Bei einem mittleren Risiko empfiehlt sich die halbe, bei einem hohen Risiko die volle Dosierung des niedermolekularen Heparin bei der Wiedereinnahme der oralen Antikoagulanz zu nehmen, bis der Ziel-INR-Wert erreicht ist.

Es gibt für die Patienten mit NOAKs wenig Erfahrungen über das perioperative Gerinnungsmanagement. Von den Herstellern wird ein Absetzen des Medikamentes vor 24 bis 48 Stunden vor dem Eingriff empfohlen. Nach dem Eingriff kann das Medikament wieder bei gesicherter Blutstillung eingenommen werden und eine Heparin Therapie entfällt.

 

Bei einer INR-Wert 2-3 ist eine Unterbrechung der Medikation vor dem Zahnziehen nicht notwendig und es muss nicht mit Heparin überbrückt werden. Bei den Zahnextraktionswunden sollte eine bessere Wundversorgung mit Tamponnaden und Nähten erfolgen.

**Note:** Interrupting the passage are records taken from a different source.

-- pv_equiv track=rewrite | github.com/KIT-TVA/quantum-pattern-detector | detectors.py | _bin_index_to_decimal
-- ===== SOURCE A (Python) =====
-- def _bin_index_to_decimal(index_list: list, num_of_qubits: int) -> int:
--
--     binary_list: list = []
--     for qubit in range(0, num_of_qubits):
--         if qubit in index_list:
--             binary_list.append(1)
--         else:
--             binary_list.append(0)
--
--     return sum(val*(2**idx) for idx, val in enumerate(binary_list))
-- ===== SOURCE B (Python) =====
-- def _bin_index_to_decimal(index_list: list, num_of_qubits: int) -> int:
--     result = 0
--     for i in index_list:
--         if 0 <= i < num_of_qubits:
--             result |= 1 << i
--     return result
-- ===== Notes on version B (the rewrite author's own statement) =====
-- stated objective: faster
-- what changed: B iterates over the given indices OR-ing 1<<i into an accumulator instead of scanning every qubit position, testing list membership, building a 0/1 list and summing weighted powers.
import Mathlib
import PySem

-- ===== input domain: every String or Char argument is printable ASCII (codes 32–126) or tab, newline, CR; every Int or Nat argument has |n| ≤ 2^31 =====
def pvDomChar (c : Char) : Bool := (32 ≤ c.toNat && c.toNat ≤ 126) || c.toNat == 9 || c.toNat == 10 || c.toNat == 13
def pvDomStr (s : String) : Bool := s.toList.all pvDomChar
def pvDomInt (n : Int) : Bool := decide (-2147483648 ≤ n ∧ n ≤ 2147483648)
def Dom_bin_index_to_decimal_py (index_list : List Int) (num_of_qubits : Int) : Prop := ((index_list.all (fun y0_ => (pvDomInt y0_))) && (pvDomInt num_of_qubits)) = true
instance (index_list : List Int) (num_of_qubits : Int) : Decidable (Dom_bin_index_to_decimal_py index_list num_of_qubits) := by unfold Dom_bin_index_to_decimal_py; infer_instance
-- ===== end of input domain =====

-- B replaces A's scan of every qubit position (membership test, 0/1 list, weighted sum)
-- by a single pass over the given indices OR-ing 1 << i into an accumulator (objective: faster).

-- ===== PORT A =====
def bin_index_to_decimal_py (index_list : List Int) (num_of_qubits : Int) : Int :=
  let binary_list : List Int :=
    (PySem.List.pyRange 0 num_of_qubits 1).foldl
      (fun bl qubit => if qubit ∈ index_list then bl ++ [(1 : Int)] else bl ++ [(0 : Int)]) []
  ((PySem.List.enumerate binary_list 0).map (fun p => p.2 * 2 ^ p.1.toNat)).sum

-- ===== PORT B =====
def bin_index_to_decimal_py_alt (index_list : List Int) (num_of_qubits : Int) : Int :=
  index_list.foldl
    (fun result i =>
      if 0 ≤ i ∧ i < num_of_qubits then PySem.Int.bor result ((1 : Int) <<< i.toNat) else result)
    0

-- ===== PRECONDITION & SPEC =====
def Spec_bin_index_to_decimal_py (index_list : List Int) (num_of_qubits : Int) (out : Int) : Prop := out = bin_index_to_decimal_py_alt index_list num_of_qubits
instance (index_list : List Int) (num_of_qubits : Int) (out : Int) : Decidable (Spec_bin_index_to_decimal_py index_list num_of_qubits out) := by unfold Spec_bin_index_to_decimal_py; infer_instance

-- ===== CLAIM (what is proved, stated in full; the proofs are below) =====
def Claim_equal_bin_index_to_decimal_py : Prop := ∀ (index_list : List Int) (num_of_qubits : Int), Dom_bin_index_to_decimal_py index_list num_of_qubits → Spec_bin_index_to_decimal_py index_list num_of_qubits (bin_index_to_decimal_py index_list num_of_qubits)

-- ===== LEMMAS AND PROOFS =====

/-- The bitmask both programs compute: bit q set iff q < n and q ∈ L. -/
def pvMask (L : List Int) (n : Nat) : Nat :=
  ∑ q ∈ Finset.range n, if (q : Int) ∈ L then 2 ^ q else 0

theorem pvMask_succ (L : List Int) (n : Nat) :
    pvMask L (n + 1) = pvMask L n + (if (n : Int) ∈ L then 2 ^ n else 0) :=
  Finset.sum_range_succ _ n

theorem pvMask_lt (L : List Int) (n : Nat) : pvMask L n < 2 ^ n := by
  induction n with
  | zero => simp [pvMask]
  | succ n ih =>
    rw [pvMask_succ]
    have h2 : (2 : Nat) ^ (n + 1) = 2 ^ n + 2 ^ n := by ring
    split_ifs <;> omega

theorem pvMask_testBit (L : List Int) (n j : Nat) :
    (pvMask L n).testBit j = (decide (j < n) && decide ((j : Int) ∈ L)) := by
  induction n with
  | zero => simp [pvMask]
  | succ n ih =>
    rw [pvMask_succ]
    by_cases hn : (n : Int) ∈ L
    · rw [if_pos hn, Nat.add_comm]
      rcases lt_trichotomy j n with h | h | h
      · rw [Nat.testBit_two_pow_add_gt h, ih]
        simp [h, Nat.lt_succ_of_lt h]
      · subst h
        rw [Nat.testBit_two_pow_add_eq, Nat.testBit_lt_two_pow (pvMask_lt L j)]
        simp [hn]
      · have hb : 2 ^ n + pvMask L n < 2 ^ j := by
          have := pvMask_lt L n
          have hle : (2 : Nat) ^ (n + 1) ≤ 2 ^ j := Nat.pow_le_pow_right (by omega) (by omega)
          have h2 : (2 : Nat) ^ (n + 1) = 2 ^ n + 2 ^ n := by ring
          omega
        rw [Nat.testBit_lt_two_pow hb]
        simp; omega
    · rw [if_neg hn, Nat.add_zero, ih]
      by_cases hj : j = n
      · subst hj; simp [hn]
      · have : (j < n) ↔ (j < n + 1) := by omega
        simp [this]

-- A-side: the foldl building binary_list is a map.
theorem pvBuild (L : List Int) (qs : List Int) (acc : List Int) :
    qs.foldl (fun bl q => if q ∈ L then bl ++ [(1 : Int)] else bl ++ [(0 : Int)]) acc
      = acc ++ qs.map (fun q => if q ∈ L then (1 : Int) else 0) := by
  induction qs generalizing acc with
  | nil => simp
  | cons q qs ih =>
    simp only [List.foldl_cons]
    split_ifs with h <;> simp [h, ih, List.append_assoc]

-- A-side: the enumerated weighted sum of the 0/1 list is the bitmask.
theorem pvASum (L : List Int) (m : Nat) :
    ((PySem.List.enumerate ((List.range m).map (fun (k : Nat) => if (k : Int) ∈ L then (1 : Int) else 0)) 0).map
        (fun p => p.2 * 2 ^ p.1.toNat)).sum = (pvMask L m : Int) := by
  induction m with
  | zero => simp [pvMask]
  | succ m ih =>
    rw [List.range_succ, List.map_append, PySem.List.enumerate_append, List.map_append,
      List.sum_append, ih]
    have hlen : (((List.range m).map (fun (k : Nat) => if (k : Int) ∈ L then (1 : Int) else 0)).length : Int) = (m : Int) := by
      simp
    rw [hlen, pvMask_succ]
    simp only [List.map_cons, List.map_nil, PySem.List.enumerate_cons, PySem.List.enumerate_nil,
      List.sum_cons, List.sum_nil]
    push_cast
    split_ifs <;> simp [Int.toNat_natCast]

-- B-side: the Int fold is the Nat fold, cast.
theorem pvBFold (nq : Int) (L : List Int) (m : Nat) :
    L.foldl (fun result i =>
        if 0 ≤ i ∧ i < nq then PySem.Int.bor result ((1 : Int) <<< i.toNat) else result) (m : Int)
      = ((L.foldl (fun r i => if 0 ≤ i ∧ i < nq then r ||| 2 ^ i.toNat else r) m : Nat) : Int) := by
  induction L generalizing m with
  | nil => simp
  | cons i L ih =>
    simp only [List.foldl_cons]
    by_cases h : 0 ≤ i ∧ i < nq
    · rw [if_pos h, if_pos h]
      have hcast : PySem.Int.bor (m : Int) ((1 : Int) <<< i.toNat) = ((m ||| 2 ^ i.toNat : Nat) : Int) := by
        rw [Int.shiftLeft_eq, one_mul]
        have : ((2 : Int) ^ i.toNat) = ((2 ^ i.toNat : Nat) : Int) := by push_cast; ring
        rw [this, PySem.Int.bor_natCast]
      rw [hcast, ih]
    · rw [if_neg h, if_neg h, ih]

-- B-side: testBit characterisation of the Nat fold.
theorem pvBFold_testBit (nq : Int) (L : List Int) (m j : Nat) :
    (L.foldl (fun r i => if 0 ≤ i ∧ i < nq then r ||| 2 ^ i.toNat else r) m).testBit j
      = (m.testBit j || (decide ((j : Int) < nq) && decide ((j : Int) ∈ L))) := by
  induction L generalizing m with
  | nil => simp
  | cons i L ih =>
    simp only [List.foldl_cons]
    rw [ih]
    by_cases hji : (j : Int) = i
    · by_cases h : 0 ≤ i ∧ i < nq
      · rw [if_pos h, Nat.testBit_lor, Nat.testBit_two_pow]
        have h1 : i.toNat = j := by omega
        have h2 : (j : Int) < nq := by omega
        subst hji
        simp [h2]
      · rw [if_neg h]
        have h2 : ¬ ((j : Int) < nq) := by
          have : (0 : Int) ≤ j := Int.natCast_nonneg j
          omega
        simp [h2]
    · by_cases h : 0 ≤ i ∧ i < nq
      · rw [if_pos h, Nat.testBit_lor, Nat.testBit_two_pow]
        have h1 : ¬ (i.toNat = j) := by omega
        simp [h1, List.mem_cons, hji]
      · rw [if_neg h]
        simp [List.mem_cons, hji]

theorem pvB_eq_mask (L : List Int) (nq : Int) :
    bin_index_to_decimal_py_alt L nq = (pvMask L nq.toNat : Int) := by
  unfold bin_index_to_decimal_py_alt
  have h := pvBFold nq L 0
  simp only [Nat.cast_zero] at h
  rw [h]
  congr 1
  apply Nat.eq_of_testBit_eq
  intro j
  rw [pvBFold_testBit, pvMask_testBit, Nat.zero_testBit]
  have hiff : ((j : Int) < nq) ↔ (j < nq.toNat) := by omega
  rw [Bool.false_or]
  congr 1
  exact decide_eq_decide.mpr hiff

theorem pvA_eq_mask (L : List Int) (nq : Int) :
    bin_index_to_decimal_py L nq = (pvMask L nq.toNat : Int) := by
  unfold bin_index_to_decimal_py
  rw [PySem.List.pyRange_one, pvBuild, List.nil_append, List.map_map, Int.sub_zero]
  have hfun : ((fun q => if q ∈ L then (1 : Int) else 0) ∘ (fun k => (0 : Int) + (k : Nat)))
      = (fun (k : Nat) => if (k : Int) ∈ L then (1 : Int) else 0) := by
    funext k
    simp
  rw [hfun]
  exact pvASum L nq.toNat

-- ===== VERDICT (by name: the statement is the Claim_ definition above) =====
theorem bin_index_to_decimal_py_spec : Claim_equal_bin_index_to_decimal_py := by
  intro index_list num_of_qubits _
  unfold Spec_bin_index_to_decimal_py
  rw [pvA_eq_mask, pvB_eq_mask]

(Umrechnungstabelle INR-Quick wurde von Keller Medical GmbH,Wiesbadener Weg 2A 65812 Bad Soden zur Verfügung gestellt.)

Acetylsalicylsäure

Die Acetylsalicylsäure (Handelsprodukte: z. B. ASS 100, Aspirin protect) wird zur Vorbeugung von Herzinfarkt und Gehirnschlag eingesetzt. Die Acetylsalicylsäure wirkt in den Blutplättchen – diese sind für die Blutgerinnung zuständig. Das Medikament hemmt die Fähigkeit dieser Blutplättchen zur Blutgerinnung. Die Wirkung der Acetylsalicylsäure besteht während der gesamten Lebensdauer eines Blutplättchens, also sieben bis zehn Tage lang.
ASS muss für die die zahnärztlichen Eingriffe nicht abgesetzt werden, da es sich, auch bei geplanten Zahnentfernungen, meist um Behandlungen mit niedrigem Blutungsrisiko handelt.
In Ausnahmefällen (z. B. schwierige Entfernung von Zähnen, größere chirurgische Eingriffe, etc.) ist es ratsam, das Medikament vorab abzusetzen.
Patienten, die unter einer koronaren Herzkrankheit leiden, aber noch keinen Herzinfarkt erlitten haben, können ASS fünf Tage vor dem zahnärztlichen Eingriff absetzten. Am Tag des Eingriffs kann mit der Einnahme wieder begonnen werden. Patienten, die erst kürzlich einen Herzinfarkt erlitten haben, sollten in den ersten sechs Monaten nach dem Infarkt, das ASS nicht absetzen.

Die Acetylsalicylsäure wirkt nicht allein auf die Blutgerinnung. ASS hat auch einen vorbeugenden Schutz vor bösartigen Tumoren, insbesondere vor Darmkrebs.
Ferner wurde festgestellt, dass bestehende Tumoren unter der Einnahme von ASS weniger Metastasen bilden und die Tumorsterblichkeit unter Einnahme von ASS zurückgeht.